It took me over a month to finish reading Paul Fussell's book, Abroad, British Literary Travel Between the Wars. His is a dense writing style that takes some getting into. Also, at the end I had six post-it-notes covered with words to look up. I don't think I can share all that I would like to a single post, but let's at least get started.
Travail: painful, laborious effort (n), or (v) to engage in such. You probably know about the snobs who distinguish between 'travelers' and 'tourists' - of course they are always the former. But did you realise that the word 'travel' has the same root as the word 'travail'? It's not just about hard work, but is related to the Latin 'tripaliare', 'to torture' or the instruments for doing this. Even worse, before that it probably came from the Latin 'tripalis' or 'having three stakes'. Sounds about as painful as some of the travelling Bill and I have done - or touristing / touring, whatever you want to call what we do. I'm not bothered about naming it.
Actually, being a 'traveler' isn't the top of the heap according to Fussell. To really impress him, you needed a whole other level of courage: you had to be an 'explorer'. Might be interesting to read Graham Greene's Journey without Maps, a 200 mile trip in West Africa undertaken in 1935. He uses the word
sodality - basically a fraternity, concerning the many witch doctors he encountered there. By at least one account, Greene wasn't a nice character at all. Then again, I read similar stuff about H.V. Morton, whose book (In Search of England) I'm
cf - from the Latin word confer, to consult. If eg is read 'such as' and ie is read 'for example', cf is read 'compare to'. You probably already knew that, right? I didn't.
I learned about a writer named Robert Byron whose opus magnum was The Road to Oxiana. I'm unlikely to travel in Persia (Iran), but a tad of internet research took me to a picture of a breath-taking mosque. Byron was killed in 1941 when his ship was torpedoed by a German submarine off the coast of Scotland; he was 35 years old. Having died young makes me wonder if he might or might not have been one of the nicer writers running around loose at the time.
pederasty - vs pedophilia - Apparently the latter is attracted to young children (say, under age 11); the former refers to a sexual relationship between an older man and a younger (12-16 years) boy. I wondered what I was reading about author Norman Douglas, whose most famous work is South Wind (mentioned in passing by Dorothy L. Sayers - it was a small world between the wars in many ways). Douglas lived in Italy, an exile from Britain as the result of a charge of indecent assault in London. He carried on his pederasty with young Italian boys. Charming man, I'm sure. Actually, he probably was, but creepy all the same.

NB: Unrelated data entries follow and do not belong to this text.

theorem pvMx_perm {l₁ l₂ : List Int} (h : l₁.Perm l₂) : pvMx l₁ = pvMx l₂ :=
  List.Perm.foldl_op_eq h

theorem pvMx_eq_of_mem_ub {l : List Int} {b : Int} (hmem : b ∈ l) (hb : (-1 : Int) ≤ b)
    (hub : ∀ x ∈ l, x ≤ b) : pvMx l = b := by
  have h1 := pvMx_ub hmem
  have h2 := pvMx_le hub hb
  omega

theorem map_erase_perm {α : Type} [BEq α] [LawfulBEq α] {L : List α} (v : α → Int) {p : α}
    (hp : p ∈ L) : ((L.erase p).map v).Perm ((L.map v).erase (v p)) := by
  have h1 : (L.map v).Perm (v p :: (L.erase p).map v) := by
    have := (List.perm_cons_erase hp).map v
    simpa using this
  have h2 : (L.map v).Perm (v p :: (L.map v).erase (v p)) :=
    List.perm_cons_erase (List.mem_map_of_mem hp)
  exact (h1.symm.trans h2).cons_inv

theorem pvOBranch {α : Type} [BEq α] [LawfulBEq α] (L : List α) (v : α → Int)
    (hge : ∀ p ∈ L, (-1 : Int) ≤ v p) :
    L.foldl (fun ans p => pvStp ans (pvMx ((L.erase p).map v))) (-1) =
      (if 2 ≤ L.length then
        (if pvMx ((L.map v).erase (pvMx (L.map v))) ≠ -1 then
          pvMx ((L.map v).erase (pvMx (L.map v)))
         else pvMx (L.map v))
       else -1) := by
  by_cases hlen2 : 2 ≤ L.length
  case neg =>
    rw [if_neg hlen2]
    match L with
    | [] => rfl
    | [p] => simp [List.erase_cons_head, pvMx, pvStp]
    | p :: q :: t => simp at hlen2
  case pos =>
    rw [if_pos hlen2]
    rw [List.foldl_map (f := fun p => pvMx ((L.erase p).map v)) (g := pvStp) |>.symm]
    set vals := L.map v with hvals
    set m1 := pvMx vals with hm1
    set m2 := pvMx (vals.erase m1) with hm2
    have hgev : ∀ x ∈ vals, (-1 : Int) ≤ x := by
      intro x hx
      rcases List.mem_map.mp hx with ⟨p, hp, rfl⟩
      exact hge p hp
    have hcur : ∀ p ∈ L, pvMx ((L.erase p).map v) = pvMx (vals.erase (v p)) :=
      fun p hp => pvMx_perm (map_erase_perm v hp)
    have hvne : vals ≠ [] := by
      have : vals.length = L.length := by rw [hvals]; exact List.length_map ..
      intro hnil; rw [hnil] at this; simp at this; omega
    have hm1mem : m1 ∈ vals := pvMx_mem hvne hgev
    have hm1ge : (-1 : Int) ≤ m1 := pvMx_ge vals
    have hub : ∀ x ∈ vals, x ≤ m1 := fun x hx => pvMx_ub hx
    have hm2ge : (-1 : Int) ≤ m2 := pvMx_ge _
    have hm2le : m2 ≤ m1 :=
      pvMx_le (fun x hx => hub x (List.mem_of_mem_erase hx)) hm1ge
    by_cases hc : vals.count m1 = 1
    · obtain ⟨p₀, hp₀, hvp₀⟩ := List.mem_map.mp hm1mem
      have hpermL : (L.map (fun p => pvMx ((L.erase p).map v))).Perm
          ((pvMx ((L.erase p₀).map v)) :: (L.erase p₀).map (fun p => pvMx ((L.erase p).map v))) := by
        simpa using (List.perm_cons_erase hp₀).map (fun p => pvMx ((L.erase p).map v))
      rw [foldl_stp_perm hpermL]
      simp only [List.foldl_cons, pvStp_neg1_left]
      have hpermv : vals.Perm (m1 :: (L.erase p₀).map v) := by
        have := (List.perm_cons_erase hp₀).map v
        simpa [hvp₀] using this
      have hcnt0 : ((L.erase p₀).map v).count m1 = 0 := by
        have := hpermv.count_eq m1
        simp [List.count_cons_self] at this
        omega
      have hcurp₀ : pvMx ((L.erase p₀).map v) = m2 := by
        rw [hcur p₀ hp₀, hvp₀]
      have hrest : ∀ x ∈ (L.erase p₀).map (fun p => pvMx ((L.erase p).map v)), x = m1 := by
        intro x hx
        rcases List.mem_map.mp hx with ⟨q, hq, rfl⟩
        have hqL : q ∈ L := List.mem_of_mem_erase hq
        have hvqne : v q ≠ m1 := by
          intro heq
          have : v q ∈ (L.erase p₀).map v := List.mem_map_of_mem hq
          rw [heq] at this
          exact (List.count_eq_zero.mp hcnt0) this
        have hm1in : m1 ∈ vals.erase (v q) :=
          (List.mem_erase_of_ne (fun h => hvqne h.symm)).mpr hm1mem
        rw [hcur q hqL]
        exact pvMx_eq_of_mem_ub hm1in hm1ge (fun x hx => hub x (List.mem_of_mem_erase hx))
      have hrestne : (L.erase p₀).map (fun p => pvMx ((L.erase p).map v)) ≠ [] := by
        have hl := List.length_erase_of_mem hp₀
        intro hnil
        have hthis := congrArg List.length hnil
        simp only [List.length_map, List.length_nil] at hthis
        omega
      rw [foldl_stp_allsame hrestne hrest, hcurp₀]
      unfold pvStp
      split_ifs <;> omega
    · have hcge : 0 < vals.count m1 := List.count_pos_iff.mpr hm1mem
      have hm1erase : m1 ∈ vals.erase m1 := by
        have hce := List.count_erase_self (a := m1) (l := vals)
        apply List.count_pos_iff.mp
        rw [hce]
        omega
      have hm2eq : m2 = m1 :=
        pvMx_eq_of_mem_ub hm1erase hm1ge (fun x hx => hub x (List.mem_of_mem_erase hx))
      have hall : ∀ x ∈ L.map (fun p => pvMx ((L.erase p).map v)), x = m1 := by
        intro x hx
        rcases List.mem_map.mp hx with ⟨q, hq, rfl⟩
        rw [hcur q hq]
        by_cases hvq : v q = m1
        · rw [hvq]
          exact hm2eq
        · have hm1in : m1 ∈ vals.erase (v q) :=
            (List.mem_erase_of_ne (fun h => hvq h.symm)).mpr hm1mem
          exact pvMx_eq_of_mem_ub hm1in hm1ge (fun x hx => hub x (List.mem_of_mem_erase hx))
      have hLne : L.map (fun p => pvMx ((L.erase p).map v)) ≠ [] := by
        intro hnil
        have hthis := congrArg List.length hnil
        simp only [List.length_map, List.length_nil] at hthis
        omega
      rw [foldl_stp_allsame hLne hall, pvStp_neg1_left, hm2eq]
      split_ifs <;> rfl

theorem pvFilterMap_if {α : Type} (l : List α) (P : α → Prop) [DecidablePred P] (f : α → Int) :
    l.filterMap (fun x => if P x then some (f x) else none) =
      (l.filter (fun x => decide (P x))).map f := by
  induction l with
  | nil => rfl
  | cons x t ih => by_cases hp : P x <;> simp [hp, ih]

-- the distance grid of a board with one 'O' replaced by 'B' is the original distance grid

theorem pvCore_copyB_O {n : Int} (board : List (List String)) {i j : Int}
    (hi : 0 ≤ i) (hi2 : i < n) (hj : 0 ≤ j) (hj2 : j < n)
    (hO : pvIdxS board i j = "O") :
    pvBfsCore n (pvCopyB n board i j) = pvBfsCore n board := by
  apply pvBfsCore_congr
  intro a b ha1 ha2 hb1 hb2
  rw [idxS_copyB board i j a b ha1 ha2 hb1 hb2]
  by_cases hab : a = i ∧ b = j
  · obtain ⟨rfl, rfl⟩ := hab
    rw [if_pos ⟨rfl, rfl⟩, hO]
    constructor <;> constructor <;> intro h <;> simp_all
  · rw [if_neg hab]
    exact ⟨Iff.rfl, Iff.rfl⟩

-- A's bfs on the O-removed board = running max over the other O cells of the base distances

theorem pvBfsA_copyB_O {n : Int} (board : List (List String)) {i j : Int}
    (hi : 0 ≤ i) (hi2 : i < n) (hj : 0 ≤ j) (hj2 : j < n)
    (hO : pvIdxS board i j = "O") :
    pvBfsA n (pvCopyB n board i j) =
      pvMx (((((pvCells n).filter
          (fun kl => decide (pvIdxS board kl.1 kl.2 = "O"))).erase (i, j)).map
          (fun kl => pvIdxI (pvBfsCore n board) kl.1 kl.2))) := by
  unfold pvBfsA
  simp only []
  rw [pvCore_copyB_O board hi hi2 hj hj2 hO]
  have hcongr : (pvCells n).foldl
      (fun m ij => if pvIdxS (pvCopyB n board i j) ij.1 ij.2 = "O" ∧
          m < pvIdxI (pvBfsCore n board) ij.1 ij.2 then pvIdxI (pvBfsCore n board) ij.1 ij.2 else m)
      (-1) =
      (pvCells n).foldl
      (fun m ij => if (pvIdxS board ij.1 ij.2 = "O" ∧ ¬ ij = (i, j)) then
          (if m < pvIdxI (pvBfsCore n board) ij.1 ij.2 then pvIdxI (pvBfsCore n board) ij.1 ij.2 else m) else m)
      (-1) := by
    apply PySem.List.foldl_congr_mem
    intro acc kl hkl
    obtain ⟨b1, b2, b3, b4⟩ := mem_pvCells.mp hkl
    rw [idxS_copyB board i j kl.1 kl.2 b1 b2 b3 b4]
    by_cases hab : kl.1 = i ∧ kl.2 = j
    · have hkleq : kl = (i, j) := Prod.ext hab.1 hab.2
      rw [if_pos hab]
      rw [if_neg (by simp), if_neg (by simp [hkleq])]
    · have hklne : ¬ kl = (i, j) := fun h => hab ⟨by rw [h], by rw [h]⟩
      rw [if_neg hab]
      by_cases hP : pvIdxS board kl.1 kl.2 = "O"
      · by_cases hm : acc < pvIdxI (pvBfsCore n board) kl.1 kl.2
        · rw [if_pos ⟨hP, hm⟩, if_pos ⟨hP, hklne⟩, if_pos hm]
        · rw [if_neg (fun h => hm h.2), if_pos ⟨hP, hklne⟩, if_neg hm]
      · rw [if_neg (fun h => hP h.1), if_neg (fun h => hP h.1)]
  rw [hcongr]
  rw [PySem.List.foldl_ite_eq_foldl_filter
    (p := fun kl => pvIdxS board kl.1 kl.2 = "O" ∧ ¬ kl = (i, j))
    (f := fun m kl => if m < pvIdxI (pvBfsCore n board) kl.1 kl.2 then pvIdxI (pvBfsCore n board) kl.1 kl.2 else m)]
  have hfsplit : (pvCells n).filter (fun kl => decide (pvIdxS board kl.1 kl.2 = "O" ∧ ¬ kl = (i, j))) =
      (((pvCells n).filter (fun kl => decide (pvIdxS board kl.1 kl.2 = "O"))).erase (i, j)) := by
    rw [List.Nodup.erase_eq_filter (List.Nodup.filter _ (nodup_pvCells n)) (i, j)]
    rw [List.filter_filter]
    apply List.filter_congr
    intro kl _
    by_cases h1 : pvIdxS board kl.1 kl.2 = "O" <;> by_cases h2 : kl = (i, j) <;> simp [h1, h2]
  rw [hfsplit]
  have hmax : ∀ (l : List (Int × Int)) (a : Int),
      l.foldl (fun m kl => if m < pvIdxI (pvBfsCore n board) kl.1 kl.2 then pvIdxI (pvBfsCore n board) kl.1 kl.2 else m) a =
      (l.map (fun kl => pvIdxI (pvBfsCore n board) kl.1 kl.2)).foldl max a := by
    intro l a
    rw [List.foldl_map]
    apply PySem.List.foldl_congr_mem
    intro acc kl _
    by_cases hm : acc < pvIdxI (pvBfsCore n board) kl.1 kl.2
    · rw [if_pos hm, max_eq_right (le_of_lt hm)]
    · rw [if_neg hm, max_eq_left (by omega)]
  rw [hmax]
  rfl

There was a passage early on in the book that gave me the shivers. It spoke of how in the 20's people were still recovering from feeling they had just barely squeeked through the nightmare of the first World War. Then in the 30's (and coming to terms with the aftermath of the stock market crash), they gradually became aware of the horrors that were going to culminate in yet another World War. As much as I love the fashions, the decor, the art of the time, I think the emotional edge people must have lived on is another thing along with all the social change that really fascinates me about this period.
Other passages seemed to illuminate and explain things:
"Sacred to this generation is the image not just of the traveler but of the wanderer, the vagabond, or even Chaplin's cinema tramp, all skilled in the techniques of shrewd evasion and makeshift appropriate to the age's open road."
This chimed a faint cord of remembrance of something Grandmother said about tramps during the Depression, something about a code that required helping them. It will have been part of being 'a good Christian' but I had the sense there was something romantic about them as well.
'Jet-setting' didn't happen until the late 40s, early 50s. Prior to this, and particularly between the wars, one traveled by ship or by train. Both of these modes of transport are iconic for this period. I wonder if this is why Bill and I are so enamoured of these modes of travel (and not just because I despise the circus that air travel has become).
I'm sure I've tried to cram too much into this post and thus incoherently skipped around. I could probably expound on any of these topics, but will leave it for now. I wanted to get this out before this post also grew cobwebs. There are a number of Fussell's other books about social class in the US that I'm looking forward to tackling. I am now forewarned that he is hard work to read. Totally worth it, but effort is required.
Have you read any of Paul Fussell's books?